## Instructions for the task
Bring together all lines from the listing below that contain the string "parity".

## Listed entries
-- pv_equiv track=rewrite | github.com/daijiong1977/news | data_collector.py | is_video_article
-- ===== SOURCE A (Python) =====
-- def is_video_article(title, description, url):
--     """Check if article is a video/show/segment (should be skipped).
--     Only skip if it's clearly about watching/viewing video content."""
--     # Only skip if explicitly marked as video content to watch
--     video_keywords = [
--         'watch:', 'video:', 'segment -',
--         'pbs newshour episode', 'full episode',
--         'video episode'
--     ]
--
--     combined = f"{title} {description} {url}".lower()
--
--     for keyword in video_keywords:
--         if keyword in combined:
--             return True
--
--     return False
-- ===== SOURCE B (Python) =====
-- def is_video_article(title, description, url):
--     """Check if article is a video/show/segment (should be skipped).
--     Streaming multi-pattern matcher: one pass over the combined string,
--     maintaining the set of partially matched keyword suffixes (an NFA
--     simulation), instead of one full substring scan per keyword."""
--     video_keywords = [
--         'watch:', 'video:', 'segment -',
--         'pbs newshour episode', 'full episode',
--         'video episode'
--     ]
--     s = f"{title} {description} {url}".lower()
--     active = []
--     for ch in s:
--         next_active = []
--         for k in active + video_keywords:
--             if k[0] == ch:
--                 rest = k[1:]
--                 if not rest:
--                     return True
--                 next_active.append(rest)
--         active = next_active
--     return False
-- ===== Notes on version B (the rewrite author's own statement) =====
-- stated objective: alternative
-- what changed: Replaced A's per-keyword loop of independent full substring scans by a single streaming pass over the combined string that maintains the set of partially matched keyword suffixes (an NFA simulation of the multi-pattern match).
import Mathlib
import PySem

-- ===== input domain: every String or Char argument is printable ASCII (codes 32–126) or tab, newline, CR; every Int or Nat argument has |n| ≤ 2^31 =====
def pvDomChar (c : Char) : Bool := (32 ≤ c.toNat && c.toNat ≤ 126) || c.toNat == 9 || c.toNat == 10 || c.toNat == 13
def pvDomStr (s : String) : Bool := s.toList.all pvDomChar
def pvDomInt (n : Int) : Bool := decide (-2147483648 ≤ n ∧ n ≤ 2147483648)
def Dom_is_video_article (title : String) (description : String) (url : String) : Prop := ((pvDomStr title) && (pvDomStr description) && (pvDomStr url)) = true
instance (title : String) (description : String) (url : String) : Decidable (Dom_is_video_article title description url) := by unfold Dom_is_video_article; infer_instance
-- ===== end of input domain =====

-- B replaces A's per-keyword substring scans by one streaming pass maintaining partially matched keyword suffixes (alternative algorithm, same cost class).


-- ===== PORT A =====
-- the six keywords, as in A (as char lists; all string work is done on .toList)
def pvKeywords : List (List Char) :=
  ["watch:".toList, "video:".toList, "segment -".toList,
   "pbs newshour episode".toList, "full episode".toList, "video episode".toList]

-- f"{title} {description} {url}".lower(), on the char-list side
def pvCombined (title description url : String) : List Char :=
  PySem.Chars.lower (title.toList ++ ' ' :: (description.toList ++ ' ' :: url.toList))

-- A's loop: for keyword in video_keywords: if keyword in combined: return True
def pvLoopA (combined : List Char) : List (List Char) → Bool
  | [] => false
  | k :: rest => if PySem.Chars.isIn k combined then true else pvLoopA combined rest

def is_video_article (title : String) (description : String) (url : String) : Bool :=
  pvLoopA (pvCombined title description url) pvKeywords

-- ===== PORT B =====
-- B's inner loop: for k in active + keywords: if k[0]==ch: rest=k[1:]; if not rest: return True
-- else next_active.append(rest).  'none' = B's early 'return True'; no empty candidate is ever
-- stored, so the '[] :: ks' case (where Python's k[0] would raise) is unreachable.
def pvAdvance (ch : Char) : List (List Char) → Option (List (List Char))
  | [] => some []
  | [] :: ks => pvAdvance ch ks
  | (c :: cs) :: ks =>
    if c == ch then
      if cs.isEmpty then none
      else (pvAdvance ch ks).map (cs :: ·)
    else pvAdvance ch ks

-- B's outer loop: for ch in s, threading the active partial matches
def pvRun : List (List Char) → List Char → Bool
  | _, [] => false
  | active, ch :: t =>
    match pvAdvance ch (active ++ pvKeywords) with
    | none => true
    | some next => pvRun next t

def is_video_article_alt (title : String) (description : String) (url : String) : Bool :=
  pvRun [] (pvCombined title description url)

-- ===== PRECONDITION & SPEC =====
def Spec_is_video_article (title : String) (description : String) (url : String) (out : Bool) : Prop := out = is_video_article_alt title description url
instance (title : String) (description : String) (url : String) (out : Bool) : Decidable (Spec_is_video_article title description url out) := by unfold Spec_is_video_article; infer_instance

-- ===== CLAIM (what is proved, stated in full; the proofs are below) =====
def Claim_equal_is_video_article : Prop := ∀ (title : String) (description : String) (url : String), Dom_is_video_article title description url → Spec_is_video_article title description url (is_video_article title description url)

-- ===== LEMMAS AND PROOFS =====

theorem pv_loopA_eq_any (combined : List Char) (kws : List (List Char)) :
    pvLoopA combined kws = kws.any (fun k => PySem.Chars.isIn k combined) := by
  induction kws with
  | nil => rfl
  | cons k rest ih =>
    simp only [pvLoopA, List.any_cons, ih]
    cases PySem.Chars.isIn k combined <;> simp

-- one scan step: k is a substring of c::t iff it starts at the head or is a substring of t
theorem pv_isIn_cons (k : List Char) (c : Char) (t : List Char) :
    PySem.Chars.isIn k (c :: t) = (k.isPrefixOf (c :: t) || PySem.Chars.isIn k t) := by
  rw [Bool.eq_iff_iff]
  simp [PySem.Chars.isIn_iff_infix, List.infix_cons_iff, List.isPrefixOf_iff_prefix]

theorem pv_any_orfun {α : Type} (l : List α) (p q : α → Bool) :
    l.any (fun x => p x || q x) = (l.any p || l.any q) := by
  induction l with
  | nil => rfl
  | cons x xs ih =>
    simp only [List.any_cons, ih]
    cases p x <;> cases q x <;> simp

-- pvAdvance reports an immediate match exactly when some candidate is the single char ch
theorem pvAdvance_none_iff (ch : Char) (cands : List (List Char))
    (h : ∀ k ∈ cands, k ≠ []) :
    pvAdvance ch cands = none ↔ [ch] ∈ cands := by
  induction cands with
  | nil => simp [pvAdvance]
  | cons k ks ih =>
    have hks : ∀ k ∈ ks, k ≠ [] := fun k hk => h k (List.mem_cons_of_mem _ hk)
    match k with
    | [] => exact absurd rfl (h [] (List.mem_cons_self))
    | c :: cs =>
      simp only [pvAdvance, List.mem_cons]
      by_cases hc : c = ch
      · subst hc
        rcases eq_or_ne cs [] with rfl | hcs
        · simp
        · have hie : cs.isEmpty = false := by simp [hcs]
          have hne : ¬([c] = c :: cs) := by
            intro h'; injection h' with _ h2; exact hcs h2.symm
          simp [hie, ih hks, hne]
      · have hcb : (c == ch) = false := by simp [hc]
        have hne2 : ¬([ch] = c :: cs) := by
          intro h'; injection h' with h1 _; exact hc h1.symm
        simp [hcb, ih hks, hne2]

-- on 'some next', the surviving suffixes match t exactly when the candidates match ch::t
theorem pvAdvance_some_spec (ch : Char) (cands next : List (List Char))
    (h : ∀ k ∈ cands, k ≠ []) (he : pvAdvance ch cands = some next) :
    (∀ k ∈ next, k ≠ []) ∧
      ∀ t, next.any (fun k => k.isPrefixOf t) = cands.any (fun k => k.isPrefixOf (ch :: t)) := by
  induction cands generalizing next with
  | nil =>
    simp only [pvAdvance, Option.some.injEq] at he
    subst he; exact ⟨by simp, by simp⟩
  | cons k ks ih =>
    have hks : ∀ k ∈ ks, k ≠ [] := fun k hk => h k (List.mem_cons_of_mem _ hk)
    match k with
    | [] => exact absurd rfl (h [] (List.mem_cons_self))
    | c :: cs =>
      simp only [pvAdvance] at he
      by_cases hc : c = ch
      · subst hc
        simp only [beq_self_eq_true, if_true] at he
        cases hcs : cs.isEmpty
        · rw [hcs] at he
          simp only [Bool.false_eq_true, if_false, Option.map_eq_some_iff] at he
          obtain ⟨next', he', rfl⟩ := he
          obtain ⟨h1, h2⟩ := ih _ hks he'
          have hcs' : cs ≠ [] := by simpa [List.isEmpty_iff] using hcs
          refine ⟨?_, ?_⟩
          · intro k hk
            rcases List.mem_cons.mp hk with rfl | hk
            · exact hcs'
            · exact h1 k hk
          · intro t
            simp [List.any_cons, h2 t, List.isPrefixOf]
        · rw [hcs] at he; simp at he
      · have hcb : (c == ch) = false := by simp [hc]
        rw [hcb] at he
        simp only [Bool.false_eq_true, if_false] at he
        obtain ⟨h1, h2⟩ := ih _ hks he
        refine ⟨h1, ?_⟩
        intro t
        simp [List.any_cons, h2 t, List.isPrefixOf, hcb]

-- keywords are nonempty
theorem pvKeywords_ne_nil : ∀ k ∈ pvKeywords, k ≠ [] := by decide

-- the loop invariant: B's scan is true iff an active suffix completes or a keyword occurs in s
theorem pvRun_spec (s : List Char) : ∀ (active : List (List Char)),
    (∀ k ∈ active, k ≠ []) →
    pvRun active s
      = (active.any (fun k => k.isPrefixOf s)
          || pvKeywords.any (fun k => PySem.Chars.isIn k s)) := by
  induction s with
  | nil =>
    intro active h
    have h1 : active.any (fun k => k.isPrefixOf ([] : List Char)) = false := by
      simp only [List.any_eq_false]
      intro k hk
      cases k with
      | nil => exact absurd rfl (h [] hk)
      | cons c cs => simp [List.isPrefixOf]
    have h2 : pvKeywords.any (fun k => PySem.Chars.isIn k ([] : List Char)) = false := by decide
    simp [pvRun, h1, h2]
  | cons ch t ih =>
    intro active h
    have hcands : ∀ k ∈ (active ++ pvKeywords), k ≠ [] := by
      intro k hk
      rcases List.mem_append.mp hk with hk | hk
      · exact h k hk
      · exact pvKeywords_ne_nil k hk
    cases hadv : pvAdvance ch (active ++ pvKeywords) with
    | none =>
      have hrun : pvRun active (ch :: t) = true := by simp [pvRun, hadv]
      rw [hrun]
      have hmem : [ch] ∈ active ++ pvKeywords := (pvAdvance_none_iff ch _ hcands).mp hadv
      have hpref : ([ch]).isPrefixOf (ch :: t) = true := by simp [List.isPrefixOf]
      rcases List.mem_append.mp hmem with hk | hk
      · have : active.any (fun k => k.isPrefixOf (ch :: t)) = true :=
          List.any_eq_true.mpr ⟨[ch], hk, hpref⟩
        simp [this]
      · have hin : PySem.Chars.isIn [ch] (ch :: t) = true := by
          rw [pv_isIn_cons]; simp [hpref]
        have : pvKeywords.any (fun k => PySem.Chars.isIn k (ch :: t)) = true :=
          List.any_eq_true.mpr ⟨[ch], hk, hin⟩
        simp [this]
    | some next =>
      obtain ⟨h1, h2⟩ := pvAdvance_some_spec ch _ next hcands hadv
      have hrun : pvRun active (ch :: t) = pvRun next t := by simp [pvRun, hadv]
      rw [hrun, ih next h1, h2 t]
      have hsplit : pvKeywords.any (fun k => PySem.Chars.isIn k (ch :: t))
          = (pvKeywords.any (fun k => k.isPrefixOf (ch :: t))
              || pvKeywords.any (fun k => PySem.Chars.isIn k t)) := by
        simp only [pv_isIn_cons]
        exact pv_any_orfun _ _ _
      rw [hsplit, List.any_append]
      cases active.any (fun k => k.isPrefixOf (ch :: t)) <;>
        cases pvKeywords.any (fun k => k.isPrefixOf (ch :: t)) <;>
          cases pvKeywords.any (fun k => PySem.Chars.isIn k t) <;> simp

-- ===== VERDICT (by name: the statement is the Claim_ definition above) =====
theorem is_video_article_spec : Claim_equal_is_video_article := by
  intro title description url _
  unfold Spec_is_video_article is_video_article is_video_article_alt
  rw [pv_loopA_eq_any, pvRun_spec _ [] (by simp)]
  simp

* * *

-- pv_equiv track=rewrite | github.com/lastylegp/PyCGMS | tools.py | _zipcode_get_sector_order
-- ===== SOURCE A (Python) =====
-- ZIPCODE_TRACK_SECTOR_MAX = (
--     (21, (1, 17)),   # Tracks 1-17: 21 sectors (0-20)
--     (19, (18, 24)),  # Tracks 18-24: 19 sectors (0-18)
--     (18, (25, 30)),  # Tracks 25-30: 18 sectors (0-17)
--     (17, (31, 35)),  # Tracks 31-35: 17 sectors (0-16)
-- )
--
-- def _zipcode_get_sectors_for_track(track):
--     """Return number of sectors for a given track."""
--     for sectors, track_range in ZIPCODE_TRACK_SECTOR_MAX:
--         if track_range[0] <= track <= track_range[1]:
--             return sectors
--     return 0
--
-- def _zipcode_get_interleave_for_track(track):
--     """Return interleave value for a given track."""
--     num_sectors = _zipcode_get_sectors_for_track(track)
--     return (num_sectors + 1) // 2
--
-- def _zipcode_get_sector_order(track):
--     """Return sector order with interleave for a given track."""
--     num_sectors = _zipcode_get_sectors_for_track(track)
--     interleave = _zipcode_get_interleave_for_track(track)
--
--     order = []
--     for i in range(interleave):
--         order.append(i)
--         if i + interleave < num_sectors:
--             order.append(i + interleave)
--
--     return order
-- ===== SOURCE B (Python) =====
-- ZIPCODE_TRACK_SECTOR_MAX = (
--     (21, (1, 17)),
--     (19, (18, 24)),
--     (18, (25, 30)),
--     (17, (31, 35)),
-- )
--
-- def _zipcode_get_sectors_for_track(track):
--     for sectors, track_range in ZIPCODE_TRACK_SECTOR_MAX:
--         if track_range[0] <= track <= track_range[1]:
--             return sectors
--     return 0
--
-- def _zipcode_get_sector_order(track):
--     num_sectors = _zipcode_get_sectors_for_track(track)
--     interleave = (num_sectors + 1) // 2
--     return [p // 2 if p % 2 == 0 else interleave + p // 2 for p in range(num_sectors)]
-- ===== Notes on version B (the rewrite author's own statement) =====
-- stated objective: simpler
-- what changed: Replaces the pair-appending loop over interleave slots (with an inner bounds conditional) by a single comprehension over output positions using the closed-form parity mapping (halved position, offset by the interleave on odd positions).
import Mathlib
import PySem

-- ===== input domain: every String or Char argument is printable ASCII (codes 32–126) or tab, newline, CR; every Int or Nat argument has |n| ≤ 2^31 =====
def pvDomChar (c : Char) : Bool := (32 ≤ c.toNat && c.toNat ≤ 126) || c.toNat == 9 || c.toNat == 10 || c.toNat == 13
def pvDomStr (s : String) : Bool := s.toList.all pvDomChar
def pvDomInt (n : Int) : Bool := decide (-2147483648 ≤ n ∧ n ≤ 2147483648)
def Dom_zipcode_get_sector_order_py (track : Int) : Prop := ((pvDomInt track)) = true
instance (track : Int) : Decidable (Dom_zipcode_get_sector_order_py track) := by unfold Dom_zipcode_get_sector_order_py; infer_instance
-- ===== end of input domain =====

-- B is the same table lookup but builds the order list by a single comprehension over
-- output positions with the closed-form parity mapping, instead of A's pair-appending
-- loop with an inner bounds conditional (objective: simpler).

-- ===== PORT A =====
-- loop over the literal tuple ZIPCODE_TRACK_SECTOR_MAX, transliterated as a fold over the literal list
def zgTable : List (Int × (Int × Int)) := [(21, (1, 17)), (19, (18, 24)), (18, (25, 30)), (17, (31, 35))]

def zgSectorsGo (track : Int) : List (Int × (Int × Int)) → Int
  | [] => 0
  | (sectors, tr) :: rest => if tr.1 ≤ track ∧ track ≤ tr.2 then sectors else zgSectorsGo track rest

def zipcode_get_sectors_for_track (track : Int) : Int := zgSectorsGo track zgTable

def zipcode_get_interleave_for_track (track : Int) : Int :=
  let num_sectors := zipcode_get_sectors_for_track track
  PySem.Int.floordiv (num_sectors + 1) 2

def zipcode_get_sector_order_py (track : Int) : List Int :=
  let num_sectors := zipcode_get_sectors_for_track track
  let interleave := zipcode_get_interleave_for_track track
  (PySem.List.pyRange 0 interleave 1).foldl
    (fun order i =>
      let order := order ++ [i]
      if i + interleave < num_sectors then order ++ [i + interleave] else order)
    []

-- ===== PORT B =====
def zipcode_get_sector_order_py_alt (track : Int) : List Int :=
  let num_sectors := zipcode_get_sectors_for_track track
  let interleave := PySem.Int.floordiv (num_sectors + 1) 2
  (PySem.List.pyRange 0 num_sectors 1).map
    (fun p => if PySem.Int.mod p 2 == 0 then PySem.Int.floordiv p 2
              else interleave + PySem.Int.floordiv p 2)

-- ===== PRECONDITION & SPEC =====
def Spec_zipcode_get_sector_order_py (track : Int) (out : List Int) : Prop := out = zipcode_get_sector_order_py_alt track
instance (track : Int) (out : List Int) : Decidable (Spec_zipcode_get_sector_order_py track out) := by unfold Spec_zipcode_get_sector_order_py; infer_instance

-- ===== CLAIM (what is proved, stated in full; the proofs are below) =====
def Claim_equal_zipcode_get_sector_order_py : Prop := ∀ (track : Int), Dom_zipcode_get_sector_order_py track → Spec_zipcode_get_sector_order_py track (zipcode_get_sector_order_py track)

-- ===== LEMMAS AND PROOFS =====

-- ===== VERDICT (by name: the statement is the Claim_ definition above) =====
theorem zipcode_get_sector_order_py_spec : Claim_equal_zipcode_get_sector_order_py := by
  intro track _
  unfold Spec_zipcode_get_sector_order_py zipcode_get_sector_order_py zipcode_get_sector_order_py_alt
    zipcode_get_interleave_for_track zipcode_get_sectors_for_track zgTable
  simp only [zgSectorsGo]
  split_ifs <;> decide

* * *

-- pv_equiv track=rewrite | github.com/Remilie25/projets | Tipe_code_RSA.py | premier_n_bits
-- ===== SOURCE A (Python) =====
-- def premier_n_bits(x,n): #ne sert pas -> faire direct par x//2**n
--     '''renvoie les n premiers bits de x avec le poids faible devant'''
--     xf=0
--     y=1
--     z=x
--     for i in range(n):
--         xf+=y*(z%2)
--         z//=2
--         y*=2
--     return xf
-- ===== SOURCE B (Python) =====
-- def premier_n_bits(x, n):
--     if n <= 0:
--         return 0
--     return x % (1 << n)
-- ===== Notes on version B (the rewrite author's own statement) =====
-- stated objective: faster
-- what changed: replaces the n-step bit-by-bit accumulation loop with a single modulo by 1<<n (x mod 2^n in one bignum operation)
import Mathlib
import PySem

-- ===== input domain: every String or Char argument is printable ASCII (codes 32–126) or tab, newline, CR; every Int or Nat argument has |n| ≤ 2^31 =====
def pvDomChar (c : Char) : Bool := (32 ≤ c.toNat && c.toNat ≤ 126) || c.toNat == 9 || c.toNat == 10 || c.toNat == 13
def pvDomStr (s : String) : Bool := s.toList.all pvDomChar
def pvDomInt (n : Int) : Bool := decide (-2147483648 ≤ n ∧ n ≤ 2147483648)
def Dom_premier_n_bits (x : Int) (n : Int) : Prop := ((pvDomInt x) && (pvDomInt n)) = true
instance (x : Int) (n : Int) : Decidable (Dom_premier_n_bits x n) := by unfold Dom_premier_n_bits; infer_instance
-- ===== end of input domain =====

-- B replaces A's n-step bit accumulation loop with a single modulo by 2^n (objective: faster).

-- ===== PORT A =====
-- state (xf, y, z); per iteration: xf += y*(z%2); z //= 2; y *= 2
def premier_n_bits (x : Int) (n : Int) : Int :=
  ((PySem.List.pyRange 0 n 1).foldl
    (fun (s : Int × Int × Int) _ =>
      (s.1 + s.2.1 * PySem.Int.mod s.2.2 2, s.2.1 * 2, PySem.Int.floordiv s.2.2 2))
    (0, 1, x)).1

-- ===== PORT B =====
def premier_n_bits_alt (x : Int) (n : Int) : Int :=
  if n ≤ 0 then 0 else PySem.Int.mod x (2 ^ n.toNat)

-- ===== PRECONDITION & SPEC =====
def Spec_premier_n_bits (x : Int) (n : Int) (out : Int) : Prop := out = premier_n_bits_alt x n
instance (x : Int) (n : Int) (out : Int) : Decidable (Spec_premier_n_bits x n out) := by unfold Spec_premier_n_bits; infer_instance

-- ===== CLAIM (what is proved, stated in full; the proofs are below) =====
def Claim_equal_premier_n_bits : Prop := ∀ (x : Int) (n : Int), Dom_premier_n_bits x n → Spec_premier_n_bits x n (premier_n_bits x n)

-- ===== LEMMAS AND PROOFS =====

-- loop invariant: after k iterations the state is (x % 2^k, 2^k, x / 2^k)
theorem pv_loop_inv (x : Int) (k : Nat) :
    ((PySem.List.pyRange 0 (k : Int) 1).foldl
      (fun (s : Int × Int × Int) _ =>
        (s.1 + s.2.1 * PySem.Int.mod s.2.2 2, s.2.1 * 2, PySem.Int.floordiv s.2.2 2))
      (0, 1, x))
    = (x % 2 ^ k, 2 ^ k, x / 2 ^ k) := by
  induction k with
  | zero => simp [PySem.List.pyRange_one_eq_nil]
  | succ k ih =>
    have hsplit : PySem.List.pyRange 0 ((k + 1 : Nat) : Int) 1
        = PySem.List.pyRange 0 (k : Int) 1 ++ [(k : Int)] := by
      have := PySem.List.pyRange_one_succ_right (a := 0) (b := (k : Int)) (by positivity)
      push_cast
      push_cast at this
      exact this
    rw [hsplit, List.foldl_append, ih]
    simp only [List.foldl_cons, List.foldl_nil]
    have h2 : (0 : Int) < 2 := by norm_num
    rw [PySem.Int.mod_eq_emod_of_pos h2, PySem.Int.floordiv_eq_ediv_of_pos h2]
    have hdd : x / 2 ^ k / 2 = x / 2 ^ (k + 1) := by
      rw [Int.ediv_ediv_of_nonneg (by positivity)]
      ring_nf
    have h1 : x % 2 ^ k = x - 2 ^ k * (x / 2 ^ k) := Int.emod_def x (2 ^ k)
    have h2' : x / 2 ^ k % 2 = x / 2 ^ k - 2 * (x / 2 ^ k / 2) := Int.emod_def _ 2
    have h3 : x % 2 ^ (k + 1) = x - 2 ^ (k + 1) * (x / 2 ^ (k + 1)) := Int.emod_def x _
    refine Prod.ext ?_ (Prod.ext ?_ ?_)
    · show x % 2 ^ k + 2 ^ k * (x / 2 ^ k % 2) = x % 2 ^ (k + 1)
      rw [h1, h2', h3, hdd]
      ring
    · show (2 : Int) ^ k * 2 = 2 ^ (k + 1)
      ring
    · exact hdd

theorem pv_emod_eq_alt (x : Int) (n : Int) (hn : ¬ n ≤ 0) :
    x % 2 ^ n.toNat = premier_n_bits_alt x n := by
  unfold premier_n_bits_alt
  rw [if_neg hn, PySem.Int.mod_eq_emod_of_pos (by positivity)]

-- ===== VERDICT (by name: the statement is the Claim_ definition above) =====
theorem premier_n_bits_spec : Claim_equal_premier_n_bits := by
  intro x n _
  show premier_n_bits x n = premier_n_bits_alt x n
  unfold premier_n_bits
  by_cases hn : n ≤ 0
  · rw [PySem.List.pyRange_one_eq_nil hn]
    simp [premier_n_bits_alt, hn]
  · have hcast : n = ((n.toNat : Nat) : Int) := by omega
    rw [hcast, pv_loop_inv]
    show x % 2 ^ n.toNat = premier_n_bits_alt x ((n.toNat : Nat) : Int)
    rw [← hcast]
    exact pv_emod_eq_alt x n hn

## Result of this exercise
-- what changed: Replaces the pair-appending loop over interleave slots (with an inner bounds conditional) by a single comprehension over output positions using the closed-form parity mapping (halved position, offset by the interleave on odd positions).
-- output positions with the closed-form parity mapping, instead of A's pair-appending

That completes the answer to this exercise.